Another consequence, intended or not, is that the upcoming ruling by the Supreme Court, expected, as we noted, in June occurs just months before the 2008 presidential election. So like it or not, whoever has survived as a contender in the race at that time will be faced with yet another “third rail” issue. Because the Supreme Court’s review is both rare and noteworthy (the first such review in 70 years), no candidate will be able to sidestep their way out of reporters’ questions. On the other hand, the D.C. government did its own soft-shoe dance by declaring that having a handgun in the home “comes at the expense of the safety of those who may be victims.” Whatever rights the Second Amendment guarantees, the Washington officials continued, “it does not require the District to stand by while it citizens die.” The affront and insult of that statement are evidenced by the first three stories on every evening TV newscast: another citizen gunned down by thugs in the victim’s home or nearby neighborhood.

It should be noted that the spokesman for Handgun Control, Inc. – also known as the Brady Campaign – urged the District of Columbia government not to appeal the issue of its restrictive gun control laws because it was feared the issue would be defeated.
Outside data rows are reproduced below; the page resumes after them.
-- pv_equiv track=rewrite | github.com/Reims796/easy_list | ft_even_ index_list.py | ft_even_index_list
-- ===== SOURCE A (Python) =====
-- def ft_len_mass(mass):
--     a = 0
--     for i in mass:
--         a += 1
--     return a
--
-- def ft_even_index_list(mass):
--     d = ft_len_mass(mass)
--     i = 0
--     x = []
--     for i in range(d):
--         if i % 2 == 0:
--             x.append(mass[i])
--     return x
-- ===== SOURCE B (Python) =====
-- def ft_even_index_list(mass):
--     return list(mass[::2])
-- ===== Notes on version B (the rewrite author's own statement) =====
-- stated objective: idiomatic
-- what changed: Replaces the manual length helper plus index-and-modulo loop with a single extended slice mass[::2] wrapped in list().
import Mathlib
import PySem

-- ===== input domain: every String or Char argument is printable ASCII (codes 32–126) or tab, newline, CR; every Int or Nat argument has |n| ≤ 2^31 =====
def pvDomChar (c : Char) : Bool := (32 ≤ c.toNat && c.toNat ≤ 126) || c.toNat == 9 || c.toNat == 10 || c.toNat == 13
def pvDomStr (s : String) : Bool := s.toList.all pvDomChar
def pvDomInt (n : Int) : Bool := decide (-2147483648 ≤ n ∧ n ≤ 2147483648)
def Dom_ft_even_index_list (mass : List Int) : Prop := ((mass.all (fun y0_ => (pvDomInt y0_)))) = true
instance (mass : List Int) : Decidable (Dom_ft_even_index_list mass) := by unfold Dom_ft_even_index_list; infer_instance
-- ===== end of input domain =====

-- B replaces A's manual length helper and index-plus-modulo loop with one extended slice mass[::2] (idiomatic).
-- ===== PORT A =====
def ft_len_mass (mass : List Int) : Int :=
  mass.foldl (fun a _ => a + 1) 0

def ft_even_index_list (mass : List Int) : List Int :=
  let d := ft_len_mass mass
  (PySem.List.pyRange 0 d 1).foldl
    (fun x i => if PySem.Int.mod i 2 == 0 then x ++ [PySem.List.pyGetD mass i 0] else x) []

-- ===== PORT B =====
-- mass[::2] never raises (step ≠ 0), so slice? is always `some`; .getD [] only strips the option.
def ft_even_index_list_alt (mass : List Int) : List Int :=
  (PySem.List.slice? mass none none 2).getD []

-- ===== PRECONDITION & SPEC =====
def Spec_ft_even_index_list (mass : List Int) (out : List Int) : Prop := out = ft_even_index_list_alt mass
instance (mass : List Int) (out : List Int) : Decidable (Spec_ft_even_index_list mass out) := by unfold Spec_ft_even_index_list; infer_instance

-- ===== CLAIM (what is proved, stated in full; the proofs are below) =====
def Claim_equal_ft_even_index_list : Prop := ∀ (mass : List Int), Dom_ft_even_index_list mass → Spec_ft_even_index_list mass (ft_even_index_list mass)

-- ===== LEMMAS AND PROOFS =====

theorem ft_len_mass_eq (mass : List Int) : ft_len_mass mass = (mass.length : Int) := by
  suffices h : ∀ (c : Int), mass.foldl (fun a _ => a + 1) c = c + mass.length by
    simpa [ft_len_mass] using h 0
  induction mass with
  | nil => simp
  | cons x t ih => intro c; simp [List.foldl, ih]; ring

theorem filter_even_range (n : Nat) :
    (List.range n).filter (fun k => k % 2 == 0) = (List.range ((n + 1) / 2)).map (fun k => 2 * k) := by
  induction n with
  | zero => simp
  | succ m ih =>
    rcases Nat.even_or_odd m with h | h
    · obtain ⟨j, hj⟩ := h
      have h1 : (m + 1 + 1) / 2 = (m + 1) / 2 + 1 := by omega
      have h2 : (m + 1) / 2 = j := by omega
      have h3 : m % 2 == 0 := by subst hj; simp; omega
      rw [List.range_succ, List.filter_append, ih, h1, List.range_succ, List.map_append]
      simp [h3, h2]; omega
    · obtain ⟨j, hj⟩ := h
      have h1 : (m + 1 + 1) / 2 = (m + 1) / 2 := by omega
      have h3 : ¬ (m % 2 == 0) := by subst hj; simp
      rw [List.range_succ, List.filter_append, ih, h1]
      simp [h3]

theorem a_side (mass : List Int) :
    ft_even_index_list mass =
      (List.range ((mass.length + 1) / 2)).map (fun k => mass.getD (2 * k) 0) := by
  rw [ft_even_index_list, ft_len_mass_eq, PySem.List.pyRange_one, PySem.List.foldl_append_if]
  have hn : ((mass.length : Int) - 0).toNat = mass.length := by omega
  rw [hn]
  simp only [List.nil_append, List.filter_map, List.map_map, Function.comp_def, zero_add]
  have hc : (List.range mass.length).filter (fun (k : Nat) => PySem.Int.mod (k : Int) 2 == 0) =
      (List.range mass.length).filter (fun (k : Nat) => k % 2 == 0) := by
    apply List.filter_congr
    intro k _
    simp [PySem.Int.mod, Int.fmod_eq_emod]
    omega
  rw [hc, filter_even_range, List.map_map]
  apply List.map_congr_left
  intro k _
  simp

theorem b_side (mass : List Int) :
    ft_even_index_list_alt mass =
      (List.range ((mass.length + 1) / 2)).map (fun k => mass.getD (2 * k) 0) := by
  rw [ft_even_index_list_alt, PySem.List.slice?]
  simp only [PySem.List.sliceIndices]
  norm_num
  have hcnt : (if 0 < mass.length then (((mass.length : Int) + 2 - 1) / 2).toNat else 0) =
      (mass.length + 1) / 2 := by split <;> omega
  rw [hcnt]
  rw [List.filterMap_congr (g := fun k => some (mass.getD (2 * k) 0)) ?_]
  · simp
  · intro k hk
    simp only [List.mem_range] at hk
    have h2 : ((2 : Int) * (k : Int)).toNat = 2 * k := by omega
    rw [h2, List.getElem?_eq_getElem (by omega)]
    simp [List.getD_eq_getElem?_getD, List.getElem?_eq_getElem (show 2 * k < mass.length by omega)]

-- ===== VERDICT (by name: the statement is the Claim_ definition above) =====
theorem ft_even_index_list_spec : Claim_equal_ft_even_index_list := by
  intro mass _
  show ft_even_index_list mass = ft_even_index_list_alt mass
  rw [a_side, b_side]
So the individual right to keep and bear arms, all but outlawed in D.C., will have its day on the national stage of the Supreme Court. Depending on the outcome, other cities that have restrictive gun laws, such as Chicago, will be watching closely, for obvious reasons.

Some presidential candidates have already jumped on the gun control bandwagon. Rudy Giuliani praised the Supreme Court’s decision to hear the case, saying the D.C. law should be reversed. Barack Obama says he believes the existing gun ban in Washington is constitutional and that local communities have the right to enact gun control laws. Whatever candidates are still in the race in January will also have to take a stand. It could just be the most decisive issue of the campaign.